Taking control of a large sum of money will often seem like a straightforward task. Unfortunately, those that receive a settlement still run the risk of going broke unless some important steps are taken. The following are some financial tips for anyone that has just received—or is preparing to receive—a settlement from a personal injury case.
Find Professional Help
The single most important step for anyone that is about to acquire a large sum of money is to seek out professional help. It may seem as if your family’s advice is sound, but there are quite a few regulations about settlements and some important safety measures to take to ensure that the money lasts for as long as possible.
A good rule to go by is to contact a financial planner or accountant if the lump sum is greater than three or four years’ worth of your salary.
Understand Your Tax Obligations
Almost any time that a person is given a large sum of money, they can assume quite a bit of it will be used to pay taxes. In most instances, settlement money will not be taxed, but there are exceptions to this rule.
According to a financial specialist, some or all of the settlement may be taxed if punitive damages were awarded or if interest is made from the settlement. This is another reason that an accountant can be an invaluable tool in this process.

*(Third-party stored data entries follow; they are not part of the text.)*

-- pv_equiv track=rewrite | github.com/scottmreed/professor-wiggum | mechanistic_agent/api/app.py | _node_status_history
-- ===== SOURCE A (Python) =====
-- from typing import Any, Dict, List, Optional
--
-- def _node_status_history(snapshot: Dict[str, Any]) -> Dict[str, Dict[str, int]]:
--     history: Dict[str, Dict[str, int]] = {}
--     events = sorted(snapshot.get("events") or [], key=lambda item: int(item.get("seq") or 0))
--     for event in events:
--         step_name = str(event.get("step_name") or "")
--         event_type = str(event.get("event_type") or "")
--         if not step_name:
--             continue
--         row = history.setdefault(step_name, {"started": 0, "completed": 0, "failed": 0})
--         if event_type == "step_started":
--             row["started"] += 1
--         elif event_type == "step_completed":
--             row["completed"] += 1
--         elif event_type == "step_failed":
--             row["failed"] += 1
--     return history
-- ===== SOURCE B (Python) =====
-- def _node_status_history(snapshot):
--     # First pass: group the event types of each non-empty step name, in sorted-event order.
--     index = {}
--     for event in sorted(snapshot.get("events") or [], key=lambda item: int(item.get("seq") or 0)):
--         name = str(event.get("step_name") or "")
--         if name:
--             index.setdefault(name, []).append(str(event.get("event_type") or ""))
--     # Second pass: tabulate each node's row from its list of event types.
--     return {
--         name: {
--             "started": types.count("step_started"),
--             "completed": types.count("step_completed"),
--             "failed": types.count("step_failed"),
--         }
--         for name, types in index.items()
--     }
-- ===== Notes on version B (the rewrite author's own statement) =====
-- stated objective: alternative
-- what changed: A tallies counts in a single accumulating scan that increments per-node counter dicts in place; B first groups the sorted events into an index mapping each non-empty step name to the list of its event types, then tabulates each node's started/completed/failed row from that list in a second pass.
import Mathlib
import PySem

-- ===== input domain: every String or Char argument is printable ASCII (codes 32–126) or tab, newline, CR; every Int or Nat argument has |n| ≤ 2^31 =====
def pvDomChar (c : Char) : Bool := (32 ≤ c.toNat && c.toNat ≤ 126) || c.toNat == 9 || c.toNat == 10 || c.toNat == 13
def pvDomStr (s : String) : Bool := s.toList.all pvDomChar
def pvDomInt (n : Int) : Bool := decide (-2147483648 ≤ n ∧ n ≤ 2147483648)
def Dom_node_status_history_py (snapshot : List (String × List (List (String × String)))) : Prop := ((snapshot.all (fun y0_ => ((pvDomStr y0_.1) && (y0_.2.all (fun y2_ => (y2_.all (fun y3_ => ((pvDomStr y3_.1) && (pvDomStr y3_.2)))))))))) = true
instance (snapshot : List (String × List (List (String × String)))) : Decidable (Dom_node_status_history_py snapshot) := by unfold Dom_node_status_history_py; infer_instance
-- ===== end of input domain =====

-- B replaces A's single accumulating scan by a grouping pass (step name -> its event types)
-- followed by a per-node tabulation pass; objective: alternative decomposition, same cost.

-- ===== PORT A =====
-- sort key shared by both sources: int(item.get("seq") or 0); total under Pre_ (the parse succeeds)
def nshSeqKey (event : List (String × String)) : Int :=
  let s := ((PySem.Dict.mk event).get? "seq").getD ""
  if s = "" then 0 else (PySem.Int.ofStr? s).getD 0

-- the body of A's for-loop
def nshStepA (h : PySem.Dict String (PySem.Dict String Int)) (event : List (String × String)) :
    PySem.Dict String (PySem.Dict String Int) :=
  let step_name := ((PySem.Dict.mk event).get? "step_name").getD ""
  let event_type := ((PySem.Dict.mk event).get? "event_type").getD ""
  if step_name = "" then h
  else
    let h1 := h.setdefault step_name (PySem.Dict.mk [("started", 0), ("completed", 0), ("failed", 0)])
    if event_type = "step_started" then
      h1.modify step_name (PySem.Dict.mk []) (fun row => row.modify "started" 0 (· + 1))
    else if event_type = "step_completed" then
      h1.modify step_name (PySem.Dict.mk []) (fun row => row.modify "completed" 0 (· + 1))
    else if event_type = "step_failed" then
      h1.modify step_name (PySem.Dict.mk []) (fun row => row.modify "failed" 0 (· + 1))
    else h1

def node_status_history_py (snapshot : List (String × List (List (String × String)))) : List (String × List (String × Int)) :=
  let events := ((PySem.Dict.mk snapshot).get? "events").getD []
  let history := (PySem.List.sorted events nshSeqKey false).foldl nshStepA (PySem.Dict.mk [])
  history.items.map (fun p => (p.1, p.2.items))

-- ===== PORT B =====
-- the body of B's grouping loop: index.setdefault(name, []).append(event_type)
def nshStepB (d : PySem.Dict String (List String)) (event : List (String × String)) :
    PySem.Dict String (List String) :=
  let name := ((PySem.Dict.mk event).get? "step_name").getD ""
  if name = "" then d
  else d.modify name [] (fun ts => ts ++ [((PySem.Dict.mk event).get? "event_type").getD ""])

def node_status_history_py_alt (snapshot : List (String × List (List (String × String)))) : List (String × List (String × Int)) :=
  let index := (PySem.List.sorted (((PySem.Dict.mk snapshot).get? "events").getD []) nshSeqKey false).foldl
      nshStepB (PySem.Dict.mk [])
  index.items.map (fun p =>
    (p.1, [("started", (p.2.count "step_started" : Int)),
           ("completed", (p.2.count "step_completed" : Int)),
           ("failed", (p.2.count "step_failed" : Int))]))

-- ===== PRECONDITION & SPEC =====
-- Pre_: Python A raises ValueError when some event's "seq" value is present, non-empty and not int-parseable.
def Pre_node_status_history_py (snapshot : List (String × List (List (String × String)))) : Prop :=
  ∀ event ∈ ((PySem.Dict.mk snapshot).get? "events").getD [],
    ((PySem.Dict.mk event).get? "seq").getD "" = "" ∨
    (PySem.Int.ofStr? (((PySem.Dict.mk event).get? "seq").getD "")).isSome = true
instance (snapshot : List (String × List (List (String × String)))) : Decidable (Pre_node_status_history_py snapshot) := by unfold Pre_node_status_history_py; infer_instance

def pvWitness_node_status_history_py : (List (String × List (List (String × String)))) :=
  [("events", [[("step_name", "a"), ("event_type", "step_started"), ("seq", "2")],
               [("step_name", "a"), ("event_type", "step_failed"), ("seq", "1")],
               [("step_name", "b"), ("event_type", "other")]])]

def Spec_node_status_history_py (snapshot : List (String × List (List (String × String)))) (out : List (String × List (String × Int))) : Prop := out = node_status_history_py_alt snapshot
instance (snapshot : List (String × List (List (String × String)))) (out : List (String × List (String × Int))) : Decidable (Spec_node_status_history_py snapshot out) := by unfold Spec_node_status_history_py; infer_instance

-- ===== CLAIM (what is proved, stated in full; the proofs are below) =====
def Claim_equal_node_status_history_py : Prop := ∀ (snapshot : List (String × List (List (String × String)))), Dom_node_status_history_py snapshot → Pre_node_status_history_py snapshot → Spec_node_status_history_py snapshot (node_status_history_py snapshot)

-- ===== LEMMAS AND PROOFS =====
def nshRowD (ts : List String) : PySem.Dict String Int :=
  PySem.Dict.mk [("started", (ts.count "step_started" : Int)),
                 ("completed", (ts.count "step_completed" : Int)),
                 ("failed", (ts.count "step_failed" : Int))]
def nshLift (d : PySem.Dict String (List String)) : PySem.Dict String (PySem.Dict String Int) :=
  PySem.Dict.mk (d.items.map (fun p => (p.1, nshRowD p.2)))

theorem nshContains_lift (d : PySem.Dict String (List String)) (k : String) :
    (nshLift d).contains k = d.contains k := by
  simp [nshLift, PySem.Dict.contains, List.any_map, Function.comp_def]

theorem nshGet?_lift (d : PySem.Dict String (List String)) (k : String) :
    (nshLift d).get? k = (d.get? k).map nshRowD := by
  simp [nshLift, PySem.Dict.get?, List.find?_map, Function.comp_def]

theorem nshInsert_lift (d : PySem.Dict String (List String)) (k : String) (v : List String) :
    (nshLift d).insert k (nshRowD v) = nshLift (d.insert k v) := by
  unfold PySem.Dict.insert
  rw [nshContains_lift]
  by_cases h : d.contains k = true
  · simp only [h, if_true, nshLift, List.map_map]
    congr 1
    apply List.map_congr_left
    intro p _
    by_cases hp : p.1 == k <;> simp [hp, Function.comp]
  · simp [h, nshLift]

theorem nshSetdefault_lift (d : PySem.Dict String (List String)) (k : String) (v : List String) :
    (nshLift d).setdefault k (nshRowD v) = nshLift (d.setdefault k v) := by
  unfold PySem.Dict.setdefault
  rw [nshContains_lift]
  by_cases h : d.contains k = true <;> simp [h, nshLift]



theorem nshSetdefault_insert (d : PySem.Dict String (List String)) (k : String)
    (v x : List String) : (d.setdefault k v).insert k x = d.insert k x := by
  by_cases h : d.contains k = true
  · rw [PySem.Dict.setdefault_of_contains d v h]
  · rw [PySem.Dict.setdefault_of_not_contains d v (by simpa using h),
        PySem.Dict.insert_insert_self]

theorem nshLift_insert_row_eq (d : PySem.Dict String (List String)) (k : String)
    (et : String) (hnd : d.keys.Nodup)
    (hrow : nshRowD (((d.get? k).getD []) ++ [et]) = nshRowD ((d.get? k).getD [])) :
    nshLift (d.insert k (((d.get? k).getD []) ++ [et])) = nshLift (d.setdefault k []) := by
  by_cases h : d.contains k = true
  · rw [PySem.Dict.setdefault_of_contains d [] h]
    obtain ⟨ts, hts⟩ : ∃ ts, d.get? k = some ts := by
      have hc := PySem.Dict.contains_eq_isSome_get? d k
      rw [h] at hc
      exact Option.isSome_iff_exists.mp hc.symm
    rw [hts] at hrow ⊢
    simp only [Option.getD_some] at hrow ⊢
    unfold PySem.Dict.insert
    rw [if_pos h]
    simp only [nshLift, List.map_map]
    congr 1
    apply List.map_congr_left
    intro p hp
    simp only [Function.comp_apply]
    by_cases hk : (p.1 == k) = true
    · have hpk : p.1 = k := by simpa using hk
      have hget : d.get? p.1 = some p.2 := PySem.Dict.get?_of_mem_items d (by simpa using hp) hnd
      rw [hpk, hts] at hget
      have hpts : ts = p.2 := by injection hget
      rw [if_pos hk]
      rw [← hpts] at *
      simp [hrow, hpk]
    · rw [if_neg hk]
  · have h0 : d.contains k = false := by simpa using h
    have h' : d.get? k = none := by
      have hc := PySem.Dict.contains_eq_isSome_get? d k
      rw [h0] at hc
      exact Option.not_isSome_iff_eq_none.mp (by rw [← hc]; simp)
    rw [PySem.Dict.setdefault_of_not_contains d [] h0]
    rw [h'] at hrow ⊢
    simp only [Option.getD_none, List.nil_append] at hrow ⊢
    rw [← nshInsert_lift, ← nshInsert_lift, hrow]

theorem nshRow_started (ts : List String) :
    (nshRowD ts).modify "started" 0 (· + 1) = nshRowD (ts ++ ["step_started"]) := by
  simp [nshRowD, PySem.Dict.modify, PySem.Dict.insert, PySem.Dict.contains, PySem.Dict.getD,
        PySem.Dict.get?, List.count_append]

theorem nshRow_completed (ts : List String) :
    (nshRowD ts).modify "completed" 0 (· + 1) = nshRowD (ts ++ ["step_completed"]) := by
  simp [nshRowD, PySem.Dict.modify, PySem.Dict.insert, PySem.Dict.contains, PySem.Dict.getD,
        PySem.Dict.get?, List.count_append]

theorem nshRow_failed (ts : List String) :
    (nshRowD ts).modify "failed" 0 (· + 1) = nshRowD (ts ++ ["step_failed"]) := by
  simp [nshRowD, PySem.Dict.modify, PySem.Dict.insert, PySem.Dict.contains, PySem.Dict.getD,
        PySem.Dict.get?, List.count_append]

theorem nshRow_other (ts : List String) (et : String) (h1 : et ≠ "step_started")
    (h2 : et ≠ "step_completed") (h3 : et ≠ "step_failed") :
    nshRowD (ts ++ [et]) = nshRowD ts := by
  simp [nshRowD, List.count_append, h1, h2, h3]

theorem nshRow_empty :
    nshRowD [] = PySem.Dict.mk [("started", 0), ("completed", 0), ("failed", 0)] := rfl

theorem nshGetD_lift_setdefault (d : PySem.Dict String (List String)) (k : String) :
    ((nshLift (d.setdefault k [])).getD k (PySem.Dict.mk []))
      = nshRowD ((d.get? k).getD []) := by
  rw [PySem.Dict.getD_eq_get?_getD, nshGet?_lift, PySem.Dict.get?_setdefault_self]
  rfl

theorem nshStep_comm (d : PySem.Dict String (List String)) (event : List (String × String))
    (hnd : d.keys.Nodup) :
    nshStepA (nshLift d) event = nshLift (nshStepB d event) := by
  simp only [nshStepA, nshStepB]
  by_cases hn : ((PySem.Dict.mk event).get? "step_name").getD "" = ""
  · rw [if_pos hn, if_pos hn]
  · rw [if_neg hn, if_neg hn]
    rw [← nshRow_empty, nshSetdefault_lift]
    set n := ((PySem.Dict.mk event).get? "step_name").getD "" with hn_def
    set et := ((PySem.Dict.mk event).get? "event_type").getD "" with het_def
    set ts0 := (d.get? n).getD [] with hts0
    have hB : d.modify n [] (fun ts => ts ++ [et]) = d.insert n (ts0 ++ [et]) := by
      rw [PySem.Dict.modify, PySem.Dict.getD_eq_get?_getD]
    rw [hB]
    by_cases h1 : et = "step_started"
    · rw [if_pos h1, PySem.Dict.modify, nshGetD_lift_setdefault, nshRow_started, ← hts0, ← h1,
          nshInsert_lift, nshSetdefault_insert]
    · rw [if_neg h1]
      by_cases h2 : et = "step_completed"
      · rw [if_pos h2, PySem.Dict.modify, nshGetD_lift_setdefault, nshRow_completed, ← hts0, ← h2,
            nshInsert_lift, nshSetdefault_insert]
      · rw [if_neg h2]
        by_cases h3 : et = "step_failed"
        · rw [if_pos h3, PySem.Dict.modify, nshGetD_lift_setdefault, nshRow_failed, ← hts0, ← h3,
              nshInsert_lift, nshSetdefault_insert]
        · rw [if_neg h3]
          rw [nshLift_insert_row_eq d n et hnd (nshRow_other _ _ h1 h2 h3)]

theorem nshStepB_nodup (d : PySem.Dict String (List String)) (event : List (String × String))
    (h : d.keys.Nodup) : (nshStepB d event).keys.Nodup := by
  simp only [nshStepB, PySem.Dict.modify]
  by_cases hn : ((PySem.Dict.mk event).get? "step_name").getD "" = ""
  · rw [if_pos hn]; exact h
  · rw [if_neg hn]; exact PySem.Dict.nodup_keys_insert _ _ _ h

theorem nshFold_comm (events : List (List (String × String))) :
    ∀ d : PySem.Dict String (List String), d.keys.Nodup →
      events.foldl nshStepA (nshLift d) = nshLift (events.foldl nshStepB d) := by
  induction events with
  | nil => intro d _; rfl
  | cons e es ih =>
    intro d hd
    rw [List.foldl_cons, List.foldl_cons, nshStep_comm d e hd]
    exact ih _ (nshStepB_nodup d e hd)

-- ===== VERDICT (by name: the statement is the Claim_ definition above) =====
theorem node_status_history_py_spec : Claim_equal_node_status_history_py := by
  intro snapshot _ _
  unfold Spec_node_status_history_py node_status_history_py node_status_history_py_alt
  have hnd : (PySem.Dict.mk ([] : List (String × List String))).keys.Nodup := List.nodup_nil
  have h := nshFold_comm
    (PySem.List.sorted (((PySem.Dict.mk snapshot).get? "events").getD []) nshSeqKey false)
    (PySem.Dict.mk []) hnd
  have h0 : nshLift (PySem.Dict.mk []) = PySem.Dict.mk [] := rfl
  rw [h0] at h
  simp only [h, nshLift, nshRowD, List.map_map]
  rfl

Continue Working if You Can
Unless your injury makes it absolutely impossible to work, you and the other adults in your household should continue to work as normal, even if your settlement is extremely large. While a large amount of money may make it tempting to retire, there are some drawbacks of not working whatsoever.
Primarily, you may lose other federal benefits if you stop working and do not look for a new job. On average, it will take an investment of $1 million or more to cover a salary of $50,000 per year.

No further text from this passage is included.